What the task asks: The line holding "exact hdom.2" and all lines that follow it to the end of the data: return these exactly, and nothing more.
START Excerpted records
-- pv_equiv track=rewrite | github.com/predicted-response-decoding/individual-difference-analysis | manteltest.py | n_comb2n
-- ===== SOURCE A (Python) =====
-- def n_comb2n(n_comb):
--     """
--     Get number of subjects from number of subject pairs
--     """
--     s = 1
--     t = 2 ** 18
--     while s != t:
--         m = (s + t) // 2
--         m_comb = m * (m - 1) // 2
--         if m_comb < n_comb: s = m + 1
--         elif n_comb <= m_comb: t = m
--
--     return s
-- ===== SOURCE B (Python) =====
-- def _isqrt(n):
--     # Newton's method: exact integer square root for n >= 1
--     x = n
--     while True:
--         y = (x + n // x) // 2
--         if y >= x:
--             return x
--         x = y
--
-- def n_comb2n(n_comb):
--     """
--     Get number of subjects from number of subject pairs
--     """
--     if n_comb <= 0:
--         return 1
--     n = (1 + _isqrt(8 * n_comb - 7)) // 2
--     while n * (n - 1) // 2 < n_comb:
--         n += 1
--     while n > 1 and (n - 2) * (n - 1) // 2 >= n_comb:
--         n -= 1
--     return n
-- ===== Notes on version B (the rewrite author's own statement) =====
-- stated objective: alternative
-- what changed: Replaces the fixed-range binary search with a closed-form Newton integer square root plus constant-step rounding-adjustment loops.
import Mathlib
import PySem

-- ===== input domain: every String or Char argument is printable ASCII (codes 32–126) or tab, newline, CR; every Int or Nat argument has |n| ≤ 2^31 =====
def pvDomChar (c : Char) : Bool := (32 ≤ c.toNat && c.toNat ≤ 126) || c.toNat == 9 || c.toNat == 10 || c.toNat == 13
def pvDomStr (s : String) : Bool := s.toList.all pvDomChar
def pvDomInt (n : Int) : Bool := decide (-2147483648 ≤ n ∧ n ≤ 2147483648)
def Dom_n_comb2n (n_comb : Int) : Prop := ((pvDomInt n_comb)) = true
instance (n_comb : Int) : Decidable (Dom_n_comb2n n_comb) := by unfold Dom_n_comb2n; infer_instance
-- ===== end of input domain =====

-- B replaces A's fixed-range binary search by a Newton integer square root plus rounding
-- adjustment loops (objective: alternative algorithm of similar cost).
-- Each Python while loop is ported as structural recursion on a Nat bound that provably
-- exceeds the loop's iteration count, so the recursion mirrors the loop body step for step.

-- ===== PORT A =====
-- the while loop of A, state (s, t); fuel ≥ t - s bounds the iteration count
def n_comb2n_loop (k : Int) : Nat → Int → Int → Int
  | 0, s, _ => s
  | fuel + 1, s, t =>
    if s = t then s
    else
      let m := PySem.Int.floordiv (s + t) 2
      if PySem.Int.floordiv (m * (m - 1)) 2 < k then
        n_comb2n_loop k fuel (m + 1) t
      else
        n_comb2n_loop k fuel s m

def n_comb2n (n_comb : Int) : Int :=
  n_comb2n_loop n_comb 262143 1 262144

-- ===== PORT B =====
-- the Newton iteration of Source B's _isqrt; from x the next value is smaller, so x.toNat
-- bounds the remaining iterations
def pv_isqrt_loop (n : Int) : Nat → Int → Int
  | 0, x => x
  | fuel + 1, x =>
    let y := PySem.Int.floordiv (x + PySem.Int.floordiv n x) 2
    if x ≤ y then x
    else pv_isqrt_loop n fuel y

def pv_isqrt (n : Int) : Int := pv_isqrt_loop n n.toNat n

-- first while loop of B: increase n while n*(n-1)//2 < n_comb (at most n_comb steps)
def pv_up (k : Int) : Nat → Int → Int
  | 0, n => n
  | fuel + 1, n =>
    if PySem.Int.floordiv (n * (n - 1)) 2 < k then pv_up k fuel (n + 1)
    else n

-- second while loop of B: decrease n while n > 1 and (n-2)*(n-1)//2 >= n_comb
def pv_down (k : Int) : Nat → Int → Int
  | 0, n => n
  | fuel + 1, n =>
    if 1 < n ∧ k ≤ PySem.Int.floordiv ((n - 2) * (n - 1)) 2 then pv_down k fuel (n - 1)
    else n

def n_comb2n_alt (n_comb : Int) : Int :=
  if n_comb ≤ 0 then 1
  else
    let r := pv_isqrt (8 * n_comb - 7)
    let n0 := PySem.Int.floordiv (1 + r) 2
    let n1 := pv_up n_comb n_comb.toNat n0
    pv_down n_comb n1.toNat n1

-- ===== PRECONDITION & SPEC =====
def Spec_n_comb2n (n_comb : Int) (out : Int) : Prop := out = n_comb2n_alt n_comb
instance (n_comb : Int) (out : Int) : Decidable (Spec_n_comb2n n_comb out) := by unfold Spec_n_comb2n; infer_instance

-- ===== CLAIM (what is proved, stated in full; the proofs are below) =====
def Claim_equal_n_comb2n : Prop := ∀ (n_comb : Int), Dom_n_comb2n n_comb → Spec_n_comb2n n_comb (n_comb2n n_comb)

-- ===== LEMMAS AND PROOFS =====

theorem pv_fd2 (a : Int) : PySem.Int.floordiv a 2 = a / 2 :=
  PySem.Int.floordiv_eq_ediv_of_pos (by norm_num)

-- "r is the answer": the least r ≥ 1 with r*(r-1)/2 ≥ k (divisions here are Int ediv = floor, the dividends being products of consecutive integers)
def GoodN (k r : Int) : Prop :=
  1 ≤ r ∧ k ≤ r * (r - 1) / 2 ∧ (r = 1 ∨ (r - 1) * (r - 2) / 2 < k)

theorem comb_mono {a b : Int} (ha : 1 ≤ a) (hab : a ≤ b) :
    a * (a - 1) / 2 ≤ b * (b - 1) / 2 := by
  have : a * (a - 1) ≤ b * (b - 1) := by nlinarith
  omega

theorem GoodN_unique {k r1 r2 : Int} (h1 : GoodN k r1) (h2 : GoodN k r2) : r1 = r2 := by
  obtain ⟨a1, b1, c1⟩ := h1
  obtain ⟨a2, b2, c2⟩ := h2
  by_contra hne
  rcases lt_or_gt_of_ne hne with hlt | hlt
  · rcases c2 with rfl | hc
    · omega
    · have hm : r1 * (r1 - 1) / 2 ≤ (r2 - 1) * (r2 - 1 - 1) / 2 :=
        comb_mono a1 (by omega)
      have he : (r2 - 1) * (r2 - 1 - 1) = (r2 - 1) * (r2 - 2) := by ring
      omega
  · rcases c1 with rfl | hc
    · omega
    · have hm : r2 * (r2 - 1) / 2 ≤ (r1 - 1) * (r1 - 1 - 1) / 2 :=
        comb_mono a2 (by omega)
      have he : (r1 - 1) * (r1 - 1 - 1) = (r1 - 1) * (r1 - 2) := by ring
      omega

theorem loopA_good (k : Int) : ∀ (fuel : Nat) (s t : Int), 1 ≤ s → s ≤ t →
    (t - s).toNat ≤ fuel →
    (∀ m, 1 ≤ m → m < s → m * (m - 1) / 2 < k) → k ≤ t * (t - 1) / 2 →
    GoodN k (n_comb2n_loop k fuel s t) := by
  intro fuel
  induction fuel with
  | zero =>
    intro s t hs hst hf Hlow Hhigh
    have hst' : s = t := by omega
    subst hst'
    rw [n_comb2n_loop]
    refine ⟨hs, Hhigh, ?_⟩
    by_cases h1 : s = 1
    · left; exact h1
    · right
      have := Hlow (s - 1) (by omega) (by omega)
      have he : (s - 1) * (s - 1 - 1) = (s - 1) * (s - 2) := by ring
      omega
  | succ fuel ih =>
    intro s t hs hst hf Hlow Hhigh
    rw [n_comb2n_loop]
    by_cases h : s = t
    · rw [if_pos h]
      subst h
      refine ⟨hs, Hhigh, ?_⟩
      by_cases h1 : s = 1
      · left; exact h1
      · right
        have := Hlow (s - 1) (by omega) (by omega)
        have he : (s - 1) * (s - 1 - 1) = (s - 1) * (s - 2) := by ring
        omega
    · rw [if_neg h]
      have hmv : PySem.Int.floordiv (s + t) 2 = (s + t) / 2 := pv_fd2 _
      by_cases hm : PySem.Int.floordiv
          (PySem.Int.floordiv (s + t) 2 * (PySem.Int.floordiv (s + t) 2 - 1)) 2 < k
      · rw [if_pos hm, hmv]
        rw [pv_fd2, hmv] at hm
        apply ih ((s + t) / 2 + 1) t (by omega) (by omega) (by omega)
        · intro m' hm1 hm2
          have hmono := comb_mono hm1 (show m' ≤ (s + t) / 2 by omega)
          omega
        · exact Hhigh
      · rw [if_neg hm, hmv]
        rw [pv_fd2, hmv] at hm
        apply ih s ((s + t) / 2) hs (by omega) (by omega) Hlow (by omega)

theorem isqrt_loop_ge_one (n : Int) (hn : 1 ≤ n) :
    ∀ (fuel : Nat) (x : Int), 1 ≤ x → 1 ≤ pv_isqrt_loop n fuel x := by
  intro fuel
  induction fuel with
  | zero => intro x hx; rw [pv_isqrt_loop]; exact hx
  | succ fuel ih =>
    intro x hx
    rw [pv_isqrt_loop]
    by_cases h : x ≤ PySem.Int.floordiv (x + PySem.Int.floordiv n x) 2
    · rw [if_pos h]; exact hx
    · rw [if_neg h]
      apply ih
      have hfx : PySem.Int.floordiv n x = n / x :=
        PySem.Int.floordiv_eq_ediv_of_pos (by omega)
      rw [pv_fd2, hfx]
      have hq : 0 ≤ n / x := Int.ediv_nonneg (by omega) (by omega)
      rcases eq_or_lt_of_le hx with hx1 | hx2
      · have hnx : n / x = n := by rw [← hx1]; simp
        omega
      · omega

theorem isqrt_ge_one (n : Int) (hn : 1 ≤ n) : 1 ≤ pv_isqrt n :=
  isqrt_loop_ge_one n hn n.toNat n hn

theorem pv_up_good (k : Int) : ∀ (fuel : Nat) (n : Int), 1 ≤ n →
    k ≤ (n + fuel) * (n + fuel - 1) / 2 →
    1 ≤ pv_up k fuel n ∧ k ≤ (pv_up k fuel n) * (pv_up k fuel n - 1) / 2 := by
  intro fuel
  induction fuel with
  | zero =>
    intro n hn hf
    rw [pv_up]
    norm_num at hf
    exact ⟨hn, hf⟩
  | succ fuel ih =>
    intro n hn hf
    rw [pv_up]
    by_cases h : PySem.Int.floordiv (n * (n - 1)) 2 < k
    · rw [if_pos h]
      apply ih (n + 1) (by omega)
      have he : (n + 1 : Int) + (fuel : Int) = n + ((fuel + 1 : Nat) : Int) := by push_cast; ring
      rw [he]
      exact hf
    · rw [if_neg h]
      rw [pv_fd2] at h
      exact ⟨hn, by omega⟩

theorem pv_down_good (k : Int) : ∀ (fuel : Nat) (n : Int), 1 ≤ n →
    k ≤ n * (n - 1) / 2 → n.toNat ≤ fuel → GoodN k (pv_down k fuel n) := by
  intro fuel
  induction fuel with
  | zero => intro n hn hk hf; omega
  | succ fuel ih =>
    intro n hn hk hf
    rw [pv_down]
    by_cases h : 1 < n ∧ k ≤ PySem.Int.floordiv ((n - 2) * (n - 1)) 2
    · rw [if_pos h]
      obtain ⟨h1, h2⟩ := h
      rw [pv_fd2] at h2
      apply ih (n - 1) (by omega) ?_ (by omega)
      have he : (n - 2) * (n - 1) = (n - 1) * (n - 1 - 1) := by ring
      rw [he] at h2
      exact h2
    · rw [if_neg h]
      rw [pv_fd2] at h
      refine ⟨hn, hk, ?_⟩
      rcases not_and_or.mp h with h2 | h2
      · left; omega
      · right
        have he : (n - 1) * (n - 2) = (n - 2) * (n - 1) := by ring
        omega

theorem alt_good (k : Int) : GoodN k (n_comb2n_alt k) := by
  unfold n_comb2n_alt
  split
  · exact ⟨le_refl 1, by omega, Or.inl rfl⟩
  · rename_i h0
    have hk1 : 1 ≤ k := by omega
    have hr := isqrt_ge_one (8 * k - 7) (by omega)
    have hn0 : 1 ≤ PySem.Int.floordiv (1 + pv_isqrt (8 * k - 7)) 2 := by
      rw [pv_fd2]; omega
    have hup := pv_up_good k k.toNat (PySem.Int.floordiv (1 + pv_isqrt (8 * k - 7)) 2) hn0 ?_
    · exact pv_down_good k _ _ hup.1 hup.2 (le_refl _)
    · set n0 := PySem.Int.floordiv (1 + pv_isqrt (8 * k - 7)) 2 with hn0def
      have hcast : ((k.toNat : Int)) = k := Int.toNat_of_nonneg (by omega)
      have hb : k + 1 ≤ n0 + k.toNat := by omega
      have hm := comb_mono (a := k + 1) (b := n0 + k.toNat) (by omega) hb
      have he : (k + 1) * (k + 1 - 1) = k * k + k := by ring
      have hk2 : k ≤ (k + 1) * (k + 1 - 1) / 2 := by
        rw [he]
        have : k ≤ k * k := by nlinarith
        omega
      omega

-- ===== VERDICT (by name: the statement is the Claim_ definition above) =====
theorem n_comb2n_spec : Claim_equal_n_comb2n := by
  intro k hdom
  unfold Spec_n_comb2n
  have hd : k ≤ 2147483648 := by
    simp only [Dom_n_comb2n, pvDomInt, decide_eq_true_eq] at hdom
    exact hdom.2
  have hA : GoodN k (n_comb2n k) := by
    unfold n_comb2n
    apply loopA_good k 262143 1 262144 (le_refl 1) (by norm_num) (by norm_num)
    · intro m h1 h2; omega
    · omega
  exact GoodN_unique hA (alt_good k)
END Excerpted records
Worked solution:
    exact hdom.2
  have hA : GoodN k (n_comb2n k) := by
    unfold n_comb2n
    apply loopA_good k 262143 1 262144 (le_refl 1) (by norm_num) (by norm_num)
    · intro m h1 h2; omega
    · omega
  exact GoodN_unique hA (alt_good k)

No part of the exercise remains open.